What should the nurse teach a client about stoma care?
- A. Clean with hydrogen peroxide.
- B. Measure stoma size weekly.
- C. Apply adhesive remover.
- D. Change pouch every day.
Correct Answer: B
Rationale: Measuring stoma size weekly ensures proper appliance fit as swelling subsides.

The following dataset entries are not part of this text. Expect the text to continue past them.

lemma pvFoldlProd4 {β σ₁ σ₂ σ₃ σ₄ : Type} (f1 : σ₁ → β → σ₁) (f2 : σ₂ → β → σ₂) (f3 : σ₃ → β → σ₃) (f4 : σ₄ → β → σ₄)
    (l : List β) (a : σ₁) (b : σ₂) (c : σ₃) (d : σ₄) :
    l.foldl (fun s e => (f1 s.1 e, f2 s.2.1 e, f3 s.2.2.1 e, f4 s.2.2.2 e)) (a, b, c, d)
      = (l.foldl f1 a, l.foldl f2 b, l.foldl f3 c, l.foldl f4 d) := by
  induction l generalizing a b c d with
  | nil => rfl
  | cons x xs ih => simp only [List.foldl_cons]; exact ih _ _ _ _

lemma pvMinRed (vs : List Int) : PySem.List.min? vs (fun x => x) = pvRed (fun a b => decide (a > b)) vs := by
  simp only [PySem.List.min?, pvRed]; congr 1; funext acc x; cases acc <;> simp [gt_iff_lt]

lemma pvMaxRed (vs : List Int) : PySem.List.max? vs (fun x => x) = pvRed (fun a b => decide (a < b)) vs := by
  simp only [PySem.List.max?, pvRed]; congr 1; funext acc x; cases acc <;> simp

lemma pvA_split (area : List (Int × Int)) :
    get_boundary area =
      [PySem.List.sorted (area.foldl (pvStepA (fun a b => decide (a > b)) (fun p => p.2) (fun p => p.1)) PySem.Dict.empty).items (fun x => x.1) false,
       PySem.List.sorted (area.foldl (pvStepA (fun a b => decide (a < b)) (fun p => p.2) (fun p => p.1)) PySem.Dict.empty).items (fun x => x.1) false,
       PySem.List.sorted (area.foldl (pvStepA (fun a b => decide (a > b)) (fun p => p.1) (fun p => p.2)) PySem.Dict.empty).items (fun x => x.1) false,
       PySem.List.sorted (area.foldl (pvStepA (fun a b => decide (a < b)) (fun p => p.1) (fun p => p.2)) PySem.Dict.empty).items (fun x => x.1) false] := by
  have h := pvFoldlProd4 (f1 := pvStepA (fun a b => decide (a > b)) (fun p => p.2) (fun p => p.1))
    (f2 := pvStepA (fun a b => decide (a < b)) (fun p => p.2) (fun p => p.1))
    (f3 := pvStepA (fun a b => decide (a > b)) (fun p => p.1) (fun p => p.2))
    (f4 := pvStepA (fun a b => decide (a < b)) (fun p => p.1) (fun p => p.2))
    area PySem.Dict.empty PySem.Dict.empty PySem.Dict.empty PySem.Dict.empty
  simp only [pvStepA] at h
  unfold get_boundary
  rw [h]; rfl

The nurse has just admitted a 35-year-old female client who has a serum vitamin B12 concentration of 800 pg/mL. Which of the following laboratory findings should cue the nurse to focus the client history assessment on specific drug or alcohol use?

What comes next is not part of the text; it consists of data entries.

-- pv_equiv track=rewrite | github.com/Unbearabl3/Project | project.py | is_lo_shu_magic_square
-- ===== SOURCE A (Python) =====
-- def is_lo_shu_magic_square(grid):
--     # Check if the grid contains 3 rows and 3 columns
--     if len(grid) != 3 or any(len(row) != 3 for row in grid):
--         return False
--
--     # Flatten the grid and check if it contains numbers 1 through 9 exactly
--     numbers = [num for row in grid for num in row]
--     if sorted(numbers) != list(range(1, 10)):
--         return False
--
--     # Calculate the sum of the first row to use as a reference
--     magic_sum = sum(grid[0])
--
--     # Check sums of all rows
--     for row in grid:
--         if sum(row) != magic_sum:
--             return False
--
--     # Check sums of all columns
--     for col in range(3):
--         if sum(grid[row][col] for row in range(3)) != magic_sum:
--             return False
--
--     # Check sums of the two diagonals
--     if sum(grid[i][i] for i in range(3)) != magic_sum:
--         return False
--     if sum(grid[i][2 - i] for i in range(3)) != magic_sum:
--         return False
--
--     # If all checks pass, it's a Lo Shu Magic Square
--     return True
-- ===== SOURCE B (Python) =====
-- def is_lo_shu_magic_square(grid):
--     # There are exactly 8 Lo Shu magic squares (the dihedral orbit of one
--     # canonical square), so membership in that fixed orbit decides the question.
--     base = [[2, 7, 6], [9, 5, 1], [4, 3, 8]]
--
--     def rotate(g):
--         return [[g[2 - c][r] for c in range(3)] for r in range(3)]
--
--     squares = []
--     g = base
--     for _ in range(4):
--         squares.append(g)
--         squares.append([row[::-1] for row in g])
--         g = rotate(g)
--     return grid in squares
-- ===== Notes on version B (the rewrite author's own statement) =====
-- stated objective: alternative
-- what changed: B replaces A's arithmetic validation (permutation-of-1..9 guard plus row/column/diagonal sum checks) by a table lookup: it generates the full dihedral orbit (4 rotations x reflection) of the one canonical Lo Shu square and tests membership of the grid in that fixed list of 8 squares, which are provably exactly the grids A accepts.
import Mathlib
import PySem

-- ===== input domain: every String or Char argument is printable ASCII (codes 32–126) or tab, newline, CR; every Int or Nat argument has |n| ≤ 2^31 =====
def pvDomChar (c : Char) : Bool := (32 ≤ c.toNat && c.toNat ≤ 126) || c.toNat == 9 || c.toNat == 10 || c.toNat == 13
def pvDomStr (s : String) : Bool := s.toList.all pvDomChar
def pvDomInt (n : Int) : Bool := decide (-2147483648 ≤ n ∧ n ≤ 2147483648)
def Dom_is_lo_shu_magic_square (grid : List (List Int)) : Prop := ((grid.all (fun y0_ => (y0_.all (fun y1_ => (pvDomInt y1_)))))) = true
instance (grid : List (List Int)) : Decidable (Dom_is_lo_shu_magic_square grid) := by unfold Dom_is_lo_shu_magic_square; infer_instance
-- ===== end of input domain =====

-- B decides the question by membership in the fixed dihedral orbit of one canonical
-- Lo Shu square (the 8 magic squares), generated by rotation/reflection, instead of
-- A's arithmetic line-sum checks (objective: alternative).

-- ===== PORT A =====
def is_lo_shu_magic_square (grid : List (List Int)) : Bool :=
  if grid.length ≠ 3 || grid.any (fun row => row.length ≠ 3) then false
  else
    let numbers := grid.flatMap (fun row => row)
    if PySem.List.sorted numbers (fun x => x) false ≠ PySem.List.pyRange 1 10 1 then false
    else
      let magic_sum := (PySem.List.pyGetD grid 0 []).sum
      -- 'for row in grid: if sum(row) != magic_sum: return False' — early-exit loop as .any
      if grid.any (fun row => row.sum ≠ magic_sum) then false
      else if (PySem.List.pyRange 0 3 1).any (fun col =>
          ((PySem.List.pyRange 0 3 1).map
            (fun row => PySem.List.pyGetD (PySem.List.pyGetD grid row []) col 0)).sum ≠ magic_sum)
        then false
      else if ((PySem.List.pyRange 0 3 1).map
          (fun i => PySem.List.pyGetD (PySem.List.pyGetD grid i []) i 0)).sum ≠ magic_sum then false
      else if ((PySem.List.pyRange 0 3 1).map
          (fun i => PySem.List.pyGetD (PySem.List.pyGetD grid i []) (2 - i) 0)).sum ≠ magic_sum then false
      else true

-- ===== PORT B =====
-- rotate(g) = [[g[2-c][r] for c in range(3)] for r in range(3)]
def pvRotate (g : List (List Int)) : List (List Int) :=
  (PySem.List.pyRange 0 3 1).map (fun r =>
    (PySem.List.pyRange 0 3 1).map (fun c =>
      PySem.List.pyGetD (PySem.List.pyGetD g (2 - c) []) r 0))

-- 'squares = []; g = base; for _ in range(4): squares.append(g); squares.append([row[::-1] for row in g]); g = rotate(g)'
def pvSquares : List (List (List Int)) :=
  ((PySem.List.pyRange 0 4 1).foldl
    (fun (st : List (List (List Int)) × List (List Int)) _ =>
      (st.1 ++ [st.2, st.2.map (fun row => (PySem.List.slice? row none none (-1)).getD [])],
       pvRotate st.2))
    ([], [[2, 7, 6], [9, 5, 1], [4, 3, 8]])).1

def is_lo_shu_magic_square_alt (grid : List (List Int)) : Bool :=
  -- 'return grid in squares'
  pvSquares.contains grid

-- ===== PRECONDITION & SPEC =====
def Spec_is_lo_shu_magic_square (grid : List (List Int)) (out : Bool) : Prop := out = is_lo_shu_magic_square_alt grid
instance (grid : List (List Int)) (out : Bool) : Decidable (Spec_is_lo_shu_magic_square grid out) := by unfold Spec_is_lo_shu_magic_square; infer_instance

-- ===== CLAIM (what is proved, stated in full; the proofs are below) =====
def Claim_equal_is_lo_shu_magic_square : Prop := ∀ (grid : List (List Int)), Dom_is_lo_shu_magic_square grid → Spec_is_lo_shu_magic_square grid (is_lo_shu_magic_square grid)

-- ===== LEMMAS AND PROOFS =====

-- the orbit B builds, evaluated once
def pvOrbit : List (List (List Int)) :=
  [[[2,7,6],[9,5,1],[4,3,8]], [[6,7,2],[1,5,9],[8,3,4]],
   [[4,9,2],[3,5,7],[8,1,6]], [[2,9,4],[7,5,3],[6,1,8]],
   [[8,3,4],[1,5,9],[6,7,2]], [[4,3,8],[9,5,1],[2,7,6]],
   [[6,1,8],[7,5,3],[2,9,4]], [[8,1,6],[3,5,7],[4,9,2]]]

-- the orbit B's loop builds, evaluated once
theorem pv_alt_eq_mem (grid : List (List Int)) :
    is_lo_shu_magic_square_alt grid = true ↔ grid ∈ pvOrbit := by
  have hsq : pvSquares = pvOrbit := by decide
  show pvSquares.contains grid = true ↔ _
  rw [hsq]; exact List.contains_iff_mem

set_option maxHeartbeats 1600000 in
theorem pv_magic_char (a b c d e f g h i : Int)
    (ha : 1 ≤ a ∧ a ≤ 9) (hb : 1 ≤ b ∧ b ≤ 9) (hc : 1 ≤ c ∧ c ≤ 9)
    (hd : 1 ≤ d ∧ d ≤ 9) (he : 1 ≤ e ∧ e ≤ 9) (hf : 1 ≤ f ∧ f ≤ 9)
    (hg : 1 ≤ g ∧ g ≤ 9) (hh : 1 ≤ h ∧ h ≤ 9) (hi : 1 ≤ i ∧ i ≤ 9)
    (n1 : a≠b) (n2 : a≠c) (n3 : a≠d) (n4 : a≠e) (n5 : a≠f) (n6 : a≠g) (n9 : b≠c) (n18 : c≠f)
    (h45 : a+b+c+d+e+f+g+h+i = 45)
    (h1 : d+e+f = a+b+c) (h2 : g+h+i = a+b+c)
    (h3 : a+d+g = a+b+c) (h4 : b+e+h = a+b+c) (h5 : c+f+i = a+b+c)
    (h6 : a+e+i = a+b+c) (h7 : c+e+g = a+b+c) :
    (a=2∧b=7∧c=6∧d=9∧e=5∧f=1∧g=4∧h=3∧i=8) ∨ (a=6∧b=7∧c=2∧d=1∧e=5∧f=9∧g=8∧h=3∧i=4) ∨
    (a=4∧b=9∧c=2∧d=3∧e=5∧f=7∧g=8∧h=1∧i=6) ∨ (a=2∧b=9∧c=4∧d=7∧e=5∧f=3∧g=6∧h=1∧i=8) ∨
    (a=8∧b=3∧c=4∧d=1∧e=5∧f=9∧g=6∧h=7∧i=2) ∨ (a=4∧b=3∧c=8∧d=9∧e=5∧f=1∧g=2∧h=7∧i=6) ∨
    (a=6∧b=1∧c=8∧d=7∧e=5∧f=3∧g=2∧h=9∧i=4) ∨ (a=8∧b=1∧c=6∧d=3∧e=5∧f=7∧g=4∧h=9∧i=2) := by
  have he5 : e = 5 := by linarith
  have hc' : c = 15 - a - b := by linarith
  have hh' : h = 10 - b := by linarith
  have hi' : i = 10 - a := by linarith
  have hg' : g = a + b - 5 := by linarith
  have hd' : d = 20 - 2*a - b := by linarith
  have hf' : f = 2*a + b - 10 := by linarith
  subst he5 hc' hh' hi' hg' hd' hf'
  clear h45 h1 h2 h3 h4 h5 h6 h7
  have ha' : a = 2 ∨ a = 4 ∨ a = 6 ∨ a = 8 := by omega
  have hb' : b = 1 ∨ b = 3 ∨ b = 7 ∨ b = 9 := by omega
  rcases ha' with rfl|rfl|rfl|rfl <;> rcases hb' with rfl|rfl|rfl|rfl <;> norm_num at *

set_option maxHeartbeats 1600000 in
theorem is_lo_shu_helper (grid : List (List Int)) :
    is_lo_shu_magic_square grid = is_lo_shu_magic_square_alt grid := by
  rw [Bool.eq_iff_iff, pv_alt_eq_mem]
  rcases grid with _ | ⟨r0, _ | ⟨r1, _ | ⟨r2, _ | ⟨r3, rest⟩⟩⟩⟩
  · simp [is_lo_shu_magic_square, pvOrbit]
  · simp [is_lo_shu_magic_square, pvOrbit]
  · simp [is_lo_shu_magic_square, pvOrbit]
  case cons.cons.cons.nil =>
    by_cases h0 : r0.length = 3
    case neg =>
      have hA : is_lo_shu_magic_square [r0, r1, r2] = false := by
        simp [is_lo_shu_magic_square, h0]
      rw [hA]
      simp only [Bool.false_eq_true, false_iff, pvOrbit, List.mem_cons, List.not_mem_nil,
                 or_false, not_or]
      refine ⟨?_, ?_, ?_, ?_, ?_, ?_, ?_, ?_⟩ <;> (intro h'; simp_all)
    by_cases h1 : r1.length = 3
    case neg =>
      have hA : is_lo_shu_magic_square [r0, r1, r2] = false := by
        simp [is_lo_shu_magic_square, h1]
      rw [hA]
      simp only [Bool.false_eq_true, false_iff, pvOrbit, List.mem_cons, List.not_mem_nil,
                 or_false, not_or]
      refine ⟨?_, ?_, ?_, ?_, ?_, ?_, ?_, ?_⟩ <;> (intro h'; simp_all)
    by_cases h2 : r2.length = 3
    case neg =>
      have hA : is_lo_shu_magic_square [r0, r1, r2] = false := by
        simp [is_lo_shu_magic_square, h2]
      rw [hA]
      simp only [Bool.false_eq_true, false_iff, pvOrbit, List.mem_cons, List.not_mem_nil,
                 or_false, not_or]
      refine ⟨?_, ?_, ?_, ?_, ?_, ?_, ?_, ?_⟩ <;> (intro h'; simp_all)
    obtain ⟨a, b, c, rfl⟩ := List.length_eq_three.mp h0
    obtain ⟨d, e, f, rfl⟩ := List.length_eq_three.mp h1
    obtain ⟨g, h, i, rfl⟩ := List.length_eq_three.mp h2
    by_cases hs : PySem.List.sorted [a,b,c,d,e,f,g,h,i] (fun x => x) false = PySem.List.pyRange 1 10 1
    case neg =>
      have hA : is_lo_shu_magic_square [[a,b,c],[d,e,f],[g,h,i]] = false := by
        simp only [is_lo_shu_magic_square]
        simp only [List.flatMap_cons, List.flatMap_nil, List.append_nil, List.cons_append,
                   List.nil_append]
        simp [hs]
      rw [hA]
      simp only [Bool.false_eq_true, false_iff, pvOrbit, List.mem_cons, List.not_mem_nil,
                 or_false, not_or]
      refine ⟨?_, ?_, ?_, ?_, ?_, ?_, ?_, ?_⟩ <;>
        (intro h'; simp only [List.cons.injEq, and_true] at h';
         obtain ⟨⟨rfl,rfl,rfl⟩,⟨rfl,rfl,rfl⟩,rfl,rfl,rfl⟩ := h';
         exact hs (by decide))
    -- permutation facts from the sorted check
    have hp := PySem.List.sorted_perm ([a,b,c,d,e,f,g,h,i]) (fun x => x) false
    rw [hs] at hp
    have hrng : PySem.List.pyRange 1 10 1 = [1,2,3,4,5,6,7,8,9] := by decide
    rw [hrng] at hp
    have hnd : ([a,b,c,d,e,f,g,h,i] : List Int).Nodup := hp.nodup_iff.mp (by decide)
    have h45 : a + b + c + d + e + f + g + h + i = 45 := by
      have hse := hp.sum_eq
      simp at hse
      omega
    have hbd : ∀ x ∈ ([a,b,c,d,e,f,g,h,i] : List Int), 1 ≤ x ∧ x ≤ 9 := by
      intro x hx
      have := hp.mem_iff.mpr hx
      simp only [List.mem_cons, List.not_mem_nil, or_false] at this
      rcases this with rfl|rfl|rfl|rfl|rfl|rfl|rfl|rfl|rfl <;> omega
    have ha := hbd a (by simp); have hb := hbd b (by simp); have hc := hbd c (by simp)
    have hd := hbd d (by simp); have he := hbd e (by simp); have hf := hbd f (by simp)
    have hg := hbd g (by simp); have hh := hbd h (by simp); have hi := hbd i (by simp)
    simp only [is_lo_shu_magic_square, pvOrbit]
    simp only [List.flatMap_cons, List.flatMap_nil, List.append_nil, List.cons_append,
               List.nil_append]
    simp [hs, PySem.List.pyRange, List.range_succ, PySem.List.pyGetD, PySem.List.pyGet?,
          PySem.List.pyIdx?, List.mem_cons]
    constructor
    · rintro ⟨hr, hcol, hdg1, hdg2⟩
      have heq1 : d+e+f = a+b+c := by omega
      have heq2 : g+h+i = a+b+c := by omega
      have heq3 : a+d+g = a+b+c := by omega
      have heq4 : b+e+h = a+b+c := by omega
      have heq5 : c+f+i = a+b+c := by omega
      have heq6 : a+e+i = a+b+c := by omega
      have heq7 : c+e+g = a+b+c := by omega
      simp only [List.nodup_cons, List.mem_cons, List.not_mem_nil, or_false, List.nodup_nil,
                 and_true, not_or] at hnd
      obtain ⟨⟨n1,n2,n3,n4,n5,n6,n7,n8⟩,⟨n9,n10,n11,n12,n13,n14,n15⟩,
              ⟨n16,n17,n18,n19,n20,n21⟩,⟨n22,n23,n24,n25,n26⟩,⟨n27,n28,n29,n30⟩,
              ⟨n31,n32,n33⟩,⟨n34,n35⟩,n36⟩ := hnd
      rcases pv_magic_char a b c d e f g h i ha hb hc hd he hf hg hh hi
          n1 n2 n3 n4 n5 n6 n9 n18 h45 heq1 heq2 heq3 heq4 heq5 heq6 heq7 with
        ⟨rfl,rfl,rfl,rfl,rfl,rfl,rfl,rfl,rfl⟩|⟨rfl,rfl,rfl,rfl,rfl,rfl,rfl,rfl,rfl⟩|
        ⟨rfl,rfl,rfl,rfl,rfl,rfl,rfl,rfl,rfl⟩|⟨rfl,rfl,rfl,rfl,rfl,rfl,rfl,rfl,rfl⟩|
        ⟨rfl,rfl,rfl,rfl,rfl,rfl,rfl,rfl,rfl⟩|⟨rfl,rfl,rfl,rfl,rfl,rfl,rfl,rfl,rfl⟩|
        ⟨rfl,rfl,rfl,rfl,rfl,rfl,rfl,rfl,rfl⟩|⟨rfl,rfl,rfl,rfl,rfl,rfl,rfl,rfl,rfl⟩ <;>
        norm_num
    · intro hmem
      rcases hmem with h'|h'|h'|h'|h'|h'|h'|h' <;>
        (obtain ⟨⟨rfl,rfl,rfl⟩,⟨rfl,rfl,rfl⟩,rfl,rfl,rfl⟩ := h'; refine ⟨?_, ?_, ?_, ?_⟩ <;> decide)
  · simp [is_lo_shu_magic_square, pvOrbit]

-- ===== VERDICT (by name: the statement is the Claim_ definition above) =====
theorem is_lo_shu_magic_square_spec : Claim_equal_is_lo_shu_magic_square := by
  intro grid _
  exact is_lo_shu_helper grid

- A. Total bilirubin, 0.3 mg/dL.
- B. Serum creatinine, 0.5 mg/dL.
- C. Hemoglobin, 16 g/dL.
- D. Folate, 1.5 ng/mL.
Correct Answer: D
Rationale: A serum vitamin B12 level of 800 pg/mL is within the normal range (200–900 pg/mL), but a folate level of 1.5 ng/mL is low (normal: 2.7–17 ng/mL). Low folate levels can be associated with chronic alcohol use, as alcohol impairs folate absorption and metabolism. The nurse should assess the client's history for alcohol use, as this may contribute to the folate deficiency. The other lab values (bilirubin, creatinine, hemoglobin) are normal and do not suggest drug or alcohol use.
A client who had an esophageal hernia repair 4 hours ago has a pulse rate of 90 bpm, respiration rate of 16/minute, blood pressure of 130/80 mm Hg, pulse oximeter of 91, and a temperature of 100.4°F (38°C). What should the nurse do first?
- A. Obtain a culture of the incision.
- B. Notify the surgeon to obtain an antibiotic order.
- C. Adjust the client to a sitting position to take deep breaths.
- D. Administer an antipyretic medication.
Correct Answer: C
Rationale: A pulse oximetry of 91 indicates mild hypoxemia. Adjusting to a sitting position and encouraging deep breaths improves oxygenation, addressing the most immediate concern.
A client is taking an antacid for treatment of a peptic ulcer. Which of the following statements best indicates that the client understands how to correctly take the antacid?
- A. I should take my antacid at the same time as my other medications.'
- B. I need to decrease my intake of fluids so that I don't dilute the effects of my antacid.'
- C. My antacid will be most effective if I take it whenever I experience stomach pains.'
- D. It is best for me to take my antacid 1 to 3 hours after meals.'
Correct Answer: D
Rationale: Antacids are most effective when taken 1 to 3 hours after meals, as they neutralize gastric acid during peak acid secretion. Taking antacids with other medications can interfere with absorption, and fluid intake does not need to be restricted.